With this week’s revelation, I have a couple of thoughts that keep floating through my mind.

One is “judge not lest ye be judged,” which I prefer to think of as “Don’t you hate it when people judge you without knowing the facts? Don’t do that to other people!”

The other one is “Whatsoever you do to the least of my brothers that you do unto me.”

I’ve spent my whole life judging my grandmother, seeing her in a dark shadow of fear and avoidance. She was horrible and had been from the beginning, she was irredeemable, mentally ill and deserved zero compassion.

But she was, at one time in her life, the “least” among us.

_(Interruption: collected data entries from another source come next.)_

-- pv_equiv track=rewrite | github.com/ColeHanlon/H2NO | External-Data/recycle_scraper.py | extract_county_name
-- ===== SOURCE A (Python) =====
-- def extract_county_name(county_string):
--     """
--     Extracts the county name from a given string
--     :param county_string: the string that contains the county name
--     :return: a string with just the county name
--     """
--     county_words = county_string.split(' ')
--     county_name = ""
--     for word in county_words:
--         if word == "Recycling":
--             break
--         county_name += " " + word
--
--     return county_name.strip()
-- ===== SOURCE B (Python) =====
-- def extract_county_name(county_string):
--     """
--     Extracts the county name from a given string
--     :param county_string: the string that contains the county name
--     :return: a string with just the county name
--     """
--     words = county_string.split(' ')
--     cut = words.index("Recycling") if "Recycling" in words else len(words)
--     return " ".join(words[:cut]).strip()
-- ===== Notes on version B (the rewrite author's own statement) =====
-- stated objective: simpler
-- what changed: Replaces the accumulate-and-break loop (building the string word by word with a leading space) by locating the cut index with words.index and joining the slice words[:cut] in one step; B never builds the string incrementally.
import Mathlib
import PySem

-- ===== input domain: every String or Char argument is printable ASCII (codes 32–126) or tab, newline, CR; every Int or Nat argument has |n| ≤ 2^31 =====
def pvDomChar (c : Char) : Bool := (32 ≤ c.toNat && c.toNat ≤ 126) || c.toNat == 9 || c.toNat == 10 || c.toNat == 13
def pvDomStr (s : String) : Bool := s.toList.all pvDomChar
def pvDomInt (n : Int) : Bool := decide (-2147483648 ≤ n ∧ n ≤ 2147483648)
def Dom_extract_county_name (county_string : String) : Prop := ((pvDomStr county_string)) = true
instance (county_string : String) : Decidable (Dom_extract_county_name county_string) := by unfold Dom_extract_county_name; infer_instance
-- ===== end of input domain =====

-- B replaces A's accumulate-and-break loop by index-then-slice-then-join (simpler decomposition; return value only).

-- ===== PORT A =====
-- the for-loop with break: accumulate " " + word until "Recycling" is seen
def ecnLoop : List (List Char) → List Char → List Char
  | [], acc => acc
  | w :: ws, acc => if w = "Recycling".toList then acc else ecnLoop ws (acc ++ ' ' :: w)

def extract_county_name (county_string : String) : String :=
  String.mk (PySem.Chars.strip (ecnLoop (PySem.Chars.splitOn county_string.toList [' ']) []))

-- ===== PORT B =====
def extract_county_name_alt (county_string : String) : String :=
  let words := PySem.Chars.splitOn county_string.toList [' ']
  let cut : Nat := match PySem.List.index? words "Recycling".toList with
    | some i => i
    | none => words.length
  String.mk (PySem.Chars.strip (PySem.Chars.join [' '] (words.take cut)))

-- ===== PRECONDITION & SPEC =====
def Spec_extract_county_name (county_string : String) (out : String) : Prop := out = extract_county_name_alt county_string
instance (county_string : String) (out : String) : Decidable (Spec_extract_county_name county_string out) := by unfold Spec_extract_county_name; infer_instance

-- ===== CLAIM (what is proved, stated in full; the proofs are below) =====
def Claim_equal_extract_county_name : Prop := ∀ (county_string : String), Dom_extract_county_name county_string → Spec_extract_county_name county_string (extract_county_name county_string)

-- ===== LEMMAS AND PROOFS =====

-- the cut index, as B computes it
def ecnCut (ws : List (List Char)) : Nat :=
  match PySem.List.index? ws "Recycling".toList with
  | some i => i
  | none => ws.length

theorem ecnCut_cons_self (ws : List (List Char)) :
    ecnCut ("Recycling".toList :: ws) = 0 := by
  unfold ecnCut
  rw [PySem.List.index?_cons_self]

theorem ecnCut_cons_of_ne (w : List Char) (ws : List (List Char)) (h : w ≠ "Recycling".toList) :
    ecnCut (w :: ws) = ecnCut ws + 1 := by
  unfold ecnCut
  rw [PySem.List.index?_cons_of_ne ws h]
  cases PySem.List.index? ws "Recycling".toList <;> simp

theorem ecnLoop_eq (ws : List (List Char)) (acc : List Char) :
    ecnLoop ws acc = acc ++ (ws.take (ecnCut ws)).flatMap (fun w => ' ' :: w) := by
  induction ws generalizing acc with
  | nil => simp [ecnLoop, ecnCut, PySem.List.index?]
  | cons w ws ih =>
    show (if w = "Recycling".toList then acc else ecnLoop ws (acc ++ ' ' :: w)) = _
    by_cases h : w = "Recycling".toList
    · subst h
      rw [if_pos rfl, ecnCut_cons_self]
      simp
    · rw [if_neg h, ih, ecnCut_cons_of_ne w ws h, List.take_succ_cons]
      simp

theorem flatMap_eq_cons_join (a : List Char) (xs : List (List Char)) :
    (a :: xs).flatMap (fun w => ' ' :: w) = ' ' :: PySem.Chars.join [' '] (a :: xs) := by
  induction xs generalizing a with
  | nil => simp [PySem.Chars.join_singleton]
  | cons b xs ih => simp [PySem.Chars.join_cons_cons, ih b]

theorem strip_cons_space (l : List Char) :
    PySem.Chars.strip (' ' :: l) = PySem.Chars.strip l := by
  simp [PySem.Chars.strip, PySem.Chars.lstrip, PySem.Chars.rstrip, PySem.Chars.isspace]

-- ===== VERDICT (by name: the statement is the Claim_ definition above) =====
theorem extract_county_name_spec : Claim_equal_extract_county_name := by
  intro s _
  unfold Spec_extract_county_name extract_county_name extract_county_name_alt
  rw [ecnLoop_eq]
  show String.mk (PySem.Chars.strip
      (((PySem.Chars.splitOn s.toList [' ']).take
        (ecnCut (PySem.Chars.splitOn s.toList [' ']))).flatMap (fun w => ' ' :: w))) =
    String.mk (PySem.Chars.strip
      (PySem.Chars.join [' '] ((PySem.Chars.splitOn s.toList [' ']).take
        (ecnCut (PySem.Chars.splitOn s.toList [' '])))))
  cases htake : (PySem.Chars.splitOn s.toList [' ']).take (ecnCut (PySem.Chars.splitOn s.toList [' '])) with
  | nil => rw [PySem.Chars.join_nil]; simp
  | cons a xs => rw [flatMap_eq_cons_join, strip_cons_space]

An undocumented immigrant who spoke no English, was orphaned as a teenager, no family of any kind to turn to, who had to make her way in this country without resources or an education or any way to get out of the hole she fell into through no fault of her own.

Yes, she made choices, but like all of us, those choices didn’t happen in a vacuum. They were informed by her situation at the time, by what paths were available to her, and by the damage she had already incurred emotionally and psychologically. It’s hard to know there’s a better option available to you if you’re sitting at the bottom of a pit.

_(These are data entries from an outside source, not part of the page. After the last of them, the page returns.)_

-- pv_equiv track=rewrite | github.com/JoArDiTo/sistemas-experto-peliculas | src/function.py | filtered_movies_by_duration
-- ===== SOURCE A (Python) =====
-- def filtered_movies_by_duration(duration, movies):
--     filtered_movies = []
--     for movie in movies:
--         for d in duration:
--             if d > 150 & movie['props']['duration'] > d:
--                 filtered_movies.append(movie)
--             else:
--                 if (d - 30) <= movie['props']['duration'] & movie['props']['duration'] <= (d + 30):
--                     filtered_movies.append(movie)
--     return filtered_movies
-- ===== SOURCE B (Python) =====
-- def _bisect_left(a, x):
--     lo, hi = 0, len(a)
--     while lo < hi:
--         mid = (lo + hi) // 2
--         if a[mid] < x:
--             lo = mid + 1
--         else:
--             hi = mid
--     return lo
--
--
-- def _bisect_right(a, x):
--     lo, hi = 0, len(a)
--     while lo < hi:
--         mid = (lo + hi) // 2
--         if a[mid] <= x:
--             lo = mid + 1
--         else:
--             hi = mid
--     return lo
--
--
-- def filtered_movies_by_duration(duration, movies):
--     # A's first branch is always false (`&` binds tighter than the chained
--     # comparisons), so a movie is appended once per threshold d with
--     # d-30 <= md <= d+30; count that with two binary searches per movie.
--     if not duration:
--         return []
--     sorted_dur = sorted(duration)
--     result = []
--     for movie in movies:
--         md = movie['props']['duration']
--         count = _bisect_right(sorted_dur, md + 30) - _bisect_left(sorted_dur, md - 30)
--         result.extend([movie] * count)
--     return result
-- ===== Notes on version B (the rewrite author's own statement) =====
-- stated objective: faster
-- what changed: A's nested movies x duration loop (whose first branch is unsatisfiable because & binds tighter than the chained comparisons) is replaced by sorting duration once and counting each movie's matching thresholds with two hand-written binary searches, emitting the movie that many times.
import Mathlib
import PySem

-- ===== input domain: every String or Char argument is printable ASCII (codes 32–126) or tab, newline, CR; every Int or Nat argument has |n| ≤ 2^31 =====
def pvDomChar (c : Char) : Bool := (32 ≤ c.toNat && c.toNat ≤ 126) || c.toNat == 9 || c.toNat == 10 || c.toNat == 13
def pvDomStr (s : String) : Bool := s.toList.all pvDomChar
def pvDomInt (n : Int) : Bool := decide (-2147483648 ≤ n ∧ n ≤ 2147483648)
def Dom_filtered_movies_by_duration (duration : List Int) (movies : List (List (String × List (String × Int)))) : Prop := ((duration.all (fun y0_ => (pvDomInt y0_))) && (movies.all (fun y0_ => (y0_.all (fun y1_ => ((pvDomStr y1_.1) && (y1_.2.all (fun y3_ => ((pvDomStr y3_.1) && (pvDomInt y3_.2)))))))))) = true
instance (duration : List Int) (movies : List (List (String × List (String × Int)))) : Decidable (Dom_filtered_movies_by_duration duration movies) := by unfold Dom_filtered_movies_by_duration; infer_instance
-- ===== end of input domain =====

-- B replaces A's quadratic movie×duration double loop by one sort of `duration` plus two
-- binary searches per movie (A's first branch is unsatisfiable, so only the per-movie
-- multiplicity of matching thresholds matters); objective: faster.

-- movie['props']['duration'] (exact on Pre_, which guarantees both keys are present)
def pvMd (movie : List (String × List (String × Int))) : Int :=
  (PySem.Dict.get? (PySem.Dict.mk ((PySem.Dict.get? (PySem.Dict.mk movie) "props").getD [])) "duration").getD 0

-- ===== PORT A =====
def filtered_movies_by_duration (duration : List Int) (movies : List (List (String × List (String × Int)))) : List (List (String × List (String × Int))) :=
  movies.foldl (fun filtered movie =>
    duration.foldl (fun acc d =>
      -- `d > 150 & md > d` is the chained comparison d > (150 & md) > d
      if d > (Int.land 150 (pvMd movie)) ∧ (Int.land 150 (pvMd movie)) > d then acc ++ [movie]
      else
        -- `(d-30) <= md & md <= (d+30)` is the chained comparison (d-30) <= (md & md) <= (d+30)
        if (d - 30) ≤ Int.land (pvMd movie) (pvMd movie) ∧ Int.land (pvMd movie) (pvMd movie) ≤ (d + 30) then acc ++ [movie]
        else acc) filtered) []

-- ===== PORT B =====
-- Source B's hand-written _bisect_left/_bisect_right are exactly the bisect loop; ported as PySem's bisect loop
def pvBL (a : List Int) (x : Int) : Nat := PySem.List.bisectLeft a x
def pvBR (a : List Int) (x : Int) : Nat := PySem.List.bisectRight a x

def filtered_movies_by_duration_alt (duration : List Int) (movies : List (List (String × List (String × Int)))) : List (List (String × List (String × Int))) :=
  if duration = [] then [] else
  let sortedDur := PySem.List.sorted duration (fun x => x) false
  movies.foldl (fun result movie =>
    let md := pvMd movie
    let count : Int := (pvBR sortedDur (md + 30) : Int) - (pvBL sortedDur (md - 30) : Int)
    result ++ List.replicate count.toNat movie) []

-- ===== PRECONDITION & SPEC =====
-- Pre_ excludes exactly the inputs where Python A raises KeyError: a nonempty `duration`
-- together with some movie lacking the 'props' or nested 'duration' key.
def Pre_filtered_movies_by_duration (duration : List Int) (movies : List (List (String × List (String × Int)))) : Prop :=
  duration = [] ∨ ∀ movie ∈ movies,
    ((PySem.Dict.get? (PySem.Dict.mk movie) "props").bind
      (fun p => PySem.Dict.get? (PySem.Dict.mk p) "duration")).isSome = true
instance (duration : List Int) (movies : List (List (String × List (String × Int)))) : Decidable (Pre_filtered_movies_by_duration duration movies) := by unfold Pre_filtered_movies_by_duration; infer_instance

def pvWitness_filtered_movies_by_duration : List Int × (List (List (String × List (String × Int)))) :=
  ([100, 260], [[("props", [("duration", 95)])], [("props", [("duration", 10)])]])

def Spec_filtered_movies_by_duration (duration : List Int) (movies : List (List (String × List (String × Int)))) (out : List (List (String × List (String × Int)))) : Prop := out = filtered_movies_by_duration_alt duration movies
instance (duration : List Int) (movies : List (List (String × List (String × Int)))) (out : List (List (String × List (String × Int)))) : Decidable (Spec_filtered_movies_by_duration duration movies out) := by unfold Spec_filtered_movies_by_duration; infer_instance

-- ===== CLAIM (what is proved, stated in full; the proofs are below) =====
def Claim_equal_filtered_movies_by_duration : Prop := ∀ (duration : List Int) (movies : List (List (String × List (String × Int)))), Dom_filtered_movies_by_duration duration movies → Pre_filtered_movies_by_duration duration movies → Spec_filtered_movies_by_duration duration movies (filtered_movies_by_duration duration movies)

-- ===== LEMMAS AND PROOFS =====

theorem pv_land_self (m : Int) : Int.land m m = m := by
  cases m <;> simp [Int.land]

-- A's inner loop over `duration` appends `movie` once per threshold in the ±30 window
theorem pv_inner_A (duration : List Int) (movie : List (String × List (String × Int))) (acc : List (List (String × List (String × Int)))) :
    duration.foldl (fun acc d =>
      if d > (Int.land 150 (pvMd movie)) ∧ (Int.land 150 (pvMd movie)) > d then acc ++ [movie]
      else if (d - 30) ≤ Int.land (pvMd movie) (pvMd movie) ∧ Int.land (pvMd movie) (pvMd movie) ≤ (d + 30) then acc ++ [movie]
      else acc) acc
    = acc ++ List.replicate (duration.countP (fun d => decide (pvMd movie - 30 ≤ d ∧ d ≤ pvMd movie + 30))) movie := by
  induction duration generalizing acc with
  | nil => simp
  | cons d ds ih =>
    have hl : Int.land (pvMd movie) (pvMd movie) = pvMd movie := pv_land_self _
    have h1 : ¬(d > (Int.land 150 (pvMd movie)) ∧ (Int.land 150 (pvMd movie)) > d) := by omega
    rw [List.foldl_cons, List.countP_cons, if_neg h1]
    by_cases h2 : (d - 30) ≤ Int.land (pvMd movie) (pvMd movie) ∧ Int.land (pvMd movie) (pvMd movie) ≤ (d + 30)
    · rw [if_pos h2, ih]
      have hd : decide (pvMd movie - 30 ≤ d ∧ d ≤ pvMd movie + 30) = true := by
        simp only [decide_eq_true_eq]; omega
      rw [hd]
      simp [List.replicate_succ, List.append_assoc]
    · rw [if_neg h2, ih]
      have hd : decide (pvMd movie - 30 ≤ d ∧ d ≤ pvMd movie + 30) = false := by
        simp only [decide_eq_false_iff_not]; omega
      rw [hd]
      simp

-- counting a window of indices
theorem pv_countP_window (p : Int → Bool) (l : List Int) (L R : Nat) (hLR : L ≤ R) (hR : R ≤ l.length)
    (hlow : ∀ (j : Nat) (hj : j < l.length), j < L → p l[j] = false)
    (hmid : ∀ (j : Nat) (hj : j < l.length), L ≤ j → j < R → p l[j] = true)
    (hhigh : ∀ (j : Nat) (hj : j < l.length), R ≤ j → p l[j] = false) :
    l.countP p = R - L := by
  have hsplit : l = l.take L ++ ((l.drop L).take (R - L) ++ l.drop R) := by
    have h1 : (l.drop L).take (R - L) ++ (l.drop L).drop (R - L) = l.drop L := List.take_append_drop _ _
    have h2 : (l.drop L).drop (R - L) = l.drop R := by
      rw [List.drop_drop]; congr 1; omega
    conv_rhs => rw [← h2, h1, List.take_append_drop]
  conv_lhs => rw [hsplit]
  rw [List.countP_append, List.countP_append]
  have c1 : (l.take L).countP p = 0 := by
    rw [List.countP_eq_zero]
    intro a ha
    obtain ⟨i, hi, rfl⟩ := List.mem_iff_getElem.mp ha
    have hi' : i < L := by simp at hi; omega
    rw [List.getElem_take]
    simp [hlow i (by omega) hi']
  have c2 : ((l.drop L).take (R - L)).countP p = R - L := by
    have hall : ∀ a ∈ (l.drop L).take (R - L), p a = true := by
      intro a ha
      obtain ⟨i, hi, rfl⟩ := List.mem_iff_getElem.mp ha
      have hi' : i < R - L := by simp at hi; omega
      rw [List.getElem_take, List.getElem_drop]
      exact hmid (L + i) (by simp at hi ⊢; omega) (by omega) (by omega)
    calc ((l.drop L).take (R - L)).countP p = ((l.drop L).take (R - L)).length := by
          rw [List.countP_eq_length]; exact hall
      _ = R - L := by simp; omega
  have c3 : (l.drop R).countP p = 0 := by
    rw [List.countP_eq_zero]
    intro a ha
    obtain ⟨i, hi, rfl⟩ := List.mem_iff_getElem.mp ha
    rw [List.getElem_drop]
    simp [hhigh (R + i) (by simp at hi; omega) (by omega)]
  omega

-- the two binary searches count exactly the thresholds in the ±30 window
theorem pv_bisect_count (l : List Int) (md : Int) (hs : l.Pairwise (· ≤ ·)) :
    ((pvBR l (md + 30) : Int) - (pvBL l (md - 30) : Int)).toNat
      = l.countP (fun d => decide (md - 30 ≤ d ∧ d ≤ md + 30)) := by
  obtain ⟨hR1, hR2, hR3⟩ := PySem.List.bisectRight_spec l (md + 30) hs
  obtain ⟨hL1, hL2, hL3⟩ := PySem.List.bisectLeft_spec l (md - 30) hs
  set R := PySem.List.bisectRight l (md + 30) with hRdef
  set L := PySem.List.bisectLeft l (md - 30) with hLdef
  have hLR : L ≤ R := by
    by_contra hc
    have h : R < L := by omega
    have hRlen : R < l.length := lt_of_lt_of_le h hL1
    have := hL2 R hRlen h
    have := hR3 R hRlen (le_refl R)
    omega
  have hcount : l.countP (fun d => decide (md - 30 ≤ d ∧ d ≤ md + 30)) = R - L := by
    apply pv_countP_window _ _ L R hLR hR1
    · intro j hj hjL
      have := hL2 j hj hjL
      simp only [decide_eq_false_iff_not]; omega
    · intro j hj hLj hjR
      have := hL3 j hj hLj
      have := hR2 j hj hjR
      simp only [decide_eq_true_eq]; omega
    · intro j hj hRj
      have := hR3 j hj hRj
      simp only [decide_eq_false_iff_not]; omega
  unfold pvBR pvBL
  rw [hcount]
  omega

theorem pv_foldl_ext {α β : Type} (f g : β → α → β) (l : List α) (a : β) (h : ∀ b x, f b x = g b x) :
    l.foldl f a = l.foldl g a := by
  induction l generalizing a with
  | nil => rfl
  | cons x xs ih => simp only [List.foldl_cons, h]; exact ih _

-- ===== VERDICT (by name: the statement is the Claim_ definition above) =====
theorem filtered_movies_by_duration_spec : Claim_equal_filtered_movies_by_duration := by
  intro duration movies _ _
  unfold Spec_filtered_movies_by_duration
  unfold filtered_movies_by_duration filtered_movies_by_duration_alt
  by_cases hd : duration = []
  · subst hd
    rw [if_pos rfl]
    simp
  rw [if_neg hd]
  apply Eq.symm
  apply pv_foldl_ext
  intro acc movie
  have hs : (PySem.List.sorted duration (fun x => x) false).Pairwise (· ≤ ·) := by
    have := PySem.List.sorted_pairwise duration (fun x => x)
    simpa using this
  have hperm : (PySem.List.sorted duration (fun x => x) false).Perm duration :=
    PySem.List.sorted_perm duration (fun x => x) false
  rw [pv_inner_A duration movie acc]
  show (acc ++ List.replicate (((pvBR (PySem.List.sorted duration (fun x => x) false) (pvMd movie + 30) : Int) - (pvBL (PySem.List.sorted duration (fun x => x) false) (pvMd movie - 30) : Int)).toNat) movie) = _
  rw [pv_bisect_count _ (pvMd movie) hs]
  rw [hperm.countP_eq]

It took me a long time to have empathy for my father, but the Scooby Gang has helped me to see the pieces of his life come together, and I have finally reached a place of understanding. He was a child who was twisted and tormented by someone who was supposed to be his sole comfort and stability.

And that person who failed to provide her children comfort and stability could not do so because SHE was tormented by what had happened to her. She was alone, completely cut off from any kind of support or help, and went through some hellish things.

Now, as I look at my life and the choices I’ve had to make, I see where I’ve had support along the way. I see how I was given a hand, a lifeline, a phone call or a letter, someone to distract me from my (very real) troubles or sit with me and listen. I see a life full of choices also not made in a vacuum, choices available because I wasn’t really alone.

My grandmother did what she could with what she had. It wasn’t much and she made mistakes. Some big ones. But knowing more of her story now, I can see her as a child and a young woman, a young mother struggling to survive, and an older desperate, lonely woman who feels abandoned by the people she pushed away with her cruelty.

And since I don’t want to be judged by people who don’t know the whole story, I will remind myself to withhold my impulse to judge her and instead hold her with empathy and compassion.